Your written response is inadequate. The response provided shows that relevant SOPs were revised, amendments and re-testing were done, and staff training was recorded, but it does not provide: (1) documentation of actions that have been or will be taken to fully address and correct the specific violations observed during the studies and the conditions which allowed them to occur; (2) clarification regarding whether the study directors are required to train on your revised procedures and reference documents related to accurately recording data, completing individual animal health assessments, and performing appropriate follow-up; and (3) any planned preventive actions, such as frequency (i.e., quarterly, annual) of audits or future training for new staff, including study directors, and/or new procedures, as appropriate. Your explanation, when taken into consideration with the violations described above, which occurred in multiple studies with various study directors over many months, suggests systemic failures in study director oversight of nonclinical laboratory studies and brings into question the quality and integrity of safety data collected at your testing facility. Thus, your response does not provide assurance that similar violations would not occur again.

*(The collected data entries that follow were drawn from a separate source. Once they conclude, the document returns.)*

-- pv_equiv track=rewrite | github.com/Zia97/MatchingWebsite | MatchingSite/Website/views.py | sortUsersOnHobbies
-- ===== SOURCE A (Python) =====
-- def sortUsersOnHobbies(resultsJson,currresult):
--     usersdict = {}
--     newres = {}
--     counter = 0
--     for user in resultsJson:
--         tempresult = []
--         allDict = user.get('hobUser')
--         usersdict[counter] = user
--
--         for entry in allDict:
--             names = []
--             v = list(entry.values())
--             {names[i]: v[i] for i in range(len(names))}
--             tempresult.append(v[0])
--
--         s = set(currresult).intersection(tempresult)
--
--         newres[counter] = len(s)
--         counter = counter + 1
--
--     testing = sorted(newres.items(), key=lambda x: x[1], reverse=True)
--
--     mylist = [i[0] for i in testing]
--
--     finallist = []
--
--     for num in mylist:
--         finallist.append(usersdict[num])
--
--     return finallist;
-- ===== SOURCE B (Python) =====
-- def sortUsersOnHobbies(resultsJson, currresult):
--     # Bucket sort by score: group users by their count of distinct shared
--     # hobbies, then emit the buckets from highest score down. Within a
--     # bucket users keep their original order, which is exactly what a
--     # stable descending sort produces.
--     wanted = set(currresult)
--     buckets = {}
--     for user in resultsJson:
--         seen = set()
--         for entry in user.get('hobUser'):
--             h = list(entry.values())[0]
--             if h in wanted:
--                 seen.add(h)
--         buckets.setdefault(len(seen), []).append(user)
--     out = []
--     for score in sorted(buckets, reverse=True):
--         out.extend(buckets[score])
--     return out
-- ===== Notes on version B (the rewrite author's own statement) =====
-- stated objective: alternative
-- what changed: B replaces A's comparison sort of index-keyed dicts by a bucket sort: it groups users in a dict keyed by their count of distinct shared hobbies (collected via a seen-set instead of A's set intersection) and emits the buckets from highest score down, which reproduces A's stable descending order.
import Mathlib
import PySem
-- pv_equiv track=rewrite | github.com/atropos-null/LS | py110/small_problems/easy_4/06_leadingsubstrings.py | leading_substrings
-- ===== SOURCE A (Python) =====
-- def leading_substrings(string):
--     temp1 = [char for char in string]
--     temp2 = []
--     for i in range(len(string)):
--         if temp2 == []:
--             temp2.append(temp1[0])
--         else:
--             temp2.append(temp2[-1] + temp1[i])
--     return temp2
-- ===== SOURCE B (Python) =====
-- def leading_substrings(string):
--     return [string[:i] for i in range(1, len(string) + 1)]
-- ===== Notes on version B (the rewrite author's own statement) =====
-- stated objective: simpler
-- what changed: B drops A's char list and running-prefix accumulator (each element built by appending one char to the previous) and instead computes each leading substring independently as the direct slice string[:i] in a single comprehension.
import Mathlib
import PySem

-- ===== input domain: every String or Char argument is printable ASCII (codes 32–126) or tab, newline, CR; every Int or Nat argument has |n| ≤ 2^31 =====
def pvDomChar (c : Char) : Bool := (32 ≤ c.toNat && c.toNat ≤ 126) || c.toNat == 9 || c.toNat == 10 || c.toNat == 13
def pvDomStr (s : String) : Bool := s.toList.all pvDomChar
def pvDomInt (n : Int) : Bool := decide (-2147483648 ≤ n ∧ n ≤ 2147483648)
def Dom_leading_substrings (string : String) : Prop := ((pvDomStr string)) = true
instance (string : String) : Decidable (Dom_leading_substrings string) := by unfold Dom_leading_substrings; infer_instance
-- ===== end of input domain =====

-- B replaces A's running-prefix accumulator with independent string[:i] slices (objective: simpler).


-- ===== PORT A =====
-- temp1 = [char for char in string]; loop over range(len(string)) with the accumulator temp2
def leading_substrings (string : String) : List String :=
  let temp1 : List String := string.toList.map (fun c => String.ofList [c])
  (PySem.List.pyRange 0 (PySem.Str.len string) 1).foldl
    (fun temp2 i =>
      if temp2 = [] then temp2 ++ [PySem.List.pyGetD temp1 0 ""]
      else temp2 ++ [PySem.List.pyGetD temp2 (-1) "" ++ PySem.List.pyGetD temp1 i ""]) []

-- ===== PORT B =====
-- [string[:i] for i in range(1, len(string) + 1)]
def leading_substrings_alt (string : String) : List String :=
  (PySem.List.pyRange 1 (PySem.Str.len string + 1) 1).map
    (fun i => PySem.Str.slice string none (some i))

-- ===== PRECONDITION & SPEC =====
def Spec_leading_substrings (string : String) (out : List String) : Prop := out = leading_substrings_alt string
instance (string : String) (out : List String) : Decidable (Spec_leading_substrings string out) := by unfold Spec_leading_substrings; infer_instance

-- ===== CLAIM (what is proved, stated in full; the proofs are below) =====
def Claim_equal_leading_substrings : Prop := ∀ (string : String), Dom_leading_substrings string → Spec_leading_substrings string (leading_substrings string)

-- ===== LEMMAS AND PROOFS =====

-- A's loop over range(0, k) builds exactly the first k leading substrings.
theorem leading_loop_eq (cs : List Char) (k : Nat) (hk : k ≤ cs.length) :
    (PySem.List.pyRange 0 (k : Int) 1).foldl
      (fun temp2 i =>
        if temp2 = [] then temp2 ++ [PySem.List.pyGetD (cs.map (fun c => String.ofList [c])) 0 ""]
        else temp2 ++ [PySem.List.pyGetD temp2 (-1) "" ++
                       PySem.List.pyGetD (cs.map (fun c => String.ofList [c])) i ""]) []
      = (List.range k).map (fun j => String.ofList (cs.take (j + 1))) := by
  induction k with
  | zero => simp [PySem.List.pyRange_one_eq_nil]
  | succ k ih =>
    have hk' : k ≤ cs.length := Nat.le_of_succ_le hk
    have hsplit : PySem.List.pyRange 0 ((k + 1 : Nat) : Int) 1
        = PySem.List.pyRange 0 (k : Int) 1 ++ [(k : Int)] := by
      have := PySem.List.pyRange_one_succ_right (a := 0) (b := (k : Int)) (by positivity)
      push_cast
      exact this
    rw [hsplit, List.foldl_append, ih hk', List.range_succ, List.map_append]
    have hklt : k < cs.length := hk
    cases k with
    | zero =>
      obtain ⟨c, t, rfl⟩ : ∃ c t, cs = c :: t := by
        cases cs with
        | nil => simp at hklt
        | cons c t => exact ⟨c, t, rfl⟩
      simp [PySem.List.pyGetD_zero_cons]
    | succ j =>
      have hne : (List.range (j + 1)).map (fun j => String.ofList (cs.take (j + 1))) ≠ [] := by
        simp [List.range_succ]
      simp only [List.foldl_cons, List.foldl_nil]
      rw [if_neg hne]
      rw [List.range_succ, List.map_append, List.map_cons, List.map_nil,
        PySem.List.pyGetD_neg_one_append_singleton]
      rw [PySem.List.pyGetD_natCast, List.getD_eq_getElem _ _ (by simpa using hklt), List.getElem_map]
      rw [← String.ofList_append]
      have h1 : cs.take (j + 1 + 1) = cs.take (j + 1) ++ [cs[j + 1]] := by
        rw [List.take_add_one, List.getElem?_eq_getElem hklt]; simp
      simp only [List.map_cons, List.map_nil, h1]

-- B's range(1, n+1) of slices is the same list of leading substrings.
theorem leading_alt_eq (string : String) :
    leading_substrings_alt string
      = (List.range string.toList.length).map (fun j => String.ofList (string.toList.take (j + 1))) := by
  unfold leading_substrings_alt
  rw [show PySem.Str.len string + 1 = ((string.toList.length + 1 : Nat) : Int) by
    simp [PySem.Str.len_eq]]
  rw [PySem.List.pyRange_one]
  rw [show ((((string.toList.length + 1 : Nat) : Int)) - 1).toNat = string.toList.length by omega]
  rw [List.map_map]
  apply List.map_congr_left
  intro j hj
  have hj' : j < string.toList.length := List.mem_range.mp hj
  have hb : (1 : Int) + (j : Int) = ((j + 1 : Nat) : Int) := by push_cast; ring
  apply String.toList_injective
  simp only [Function.comp_apply, String.toList_ofList]
  rw [show (PySem.Str.slice string none (some (1 + (j : Int)))).toList
      = PySem.List.slice string.toList none (some (1 + (j : Int))) by simp [PySem.Str.slice]]
  rw [PySem.List.slice_to _ (by positivity)]
  congr 1
  omega

-- ===== VERDICT (by name: the statement is the Claim_ definition above) =====
theorem leading_substrings_spec : Claim_equal_leading_substrings := by
  intro string _
  unfold Spec_leading_substrings leading_substrings
  rw [leading_alt_eq]
  simp only [PySem.Str.len_eq]
  exact leading_loop_eq string.toList string.toList.length le_rfl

2. Failure to conduct nonclinical laboratory studies in accordance with the protocols [21 CFR 58.130(a)].

Nonclinical laboratory studies shall be conducted in accordance with the study protocol(s). Your failures to adhere to this requirement include, but are not limited to, the following examples:

a. Raw data for (b)(4) rabbit pyrogen tests ((b)(4)) fail to include documentation of calibration of the temperature probes before each use, as required by each associated study protocol to follow US Pharmacopeia (151) Pyrogen Test. The temperature probes were not adequately calibrated to ensure that rabbit temperature changes can be measured with ±0.1 ℃ accuracy per USP <151>, which is designed to limit to an acceptable level the risks of febrile reaction.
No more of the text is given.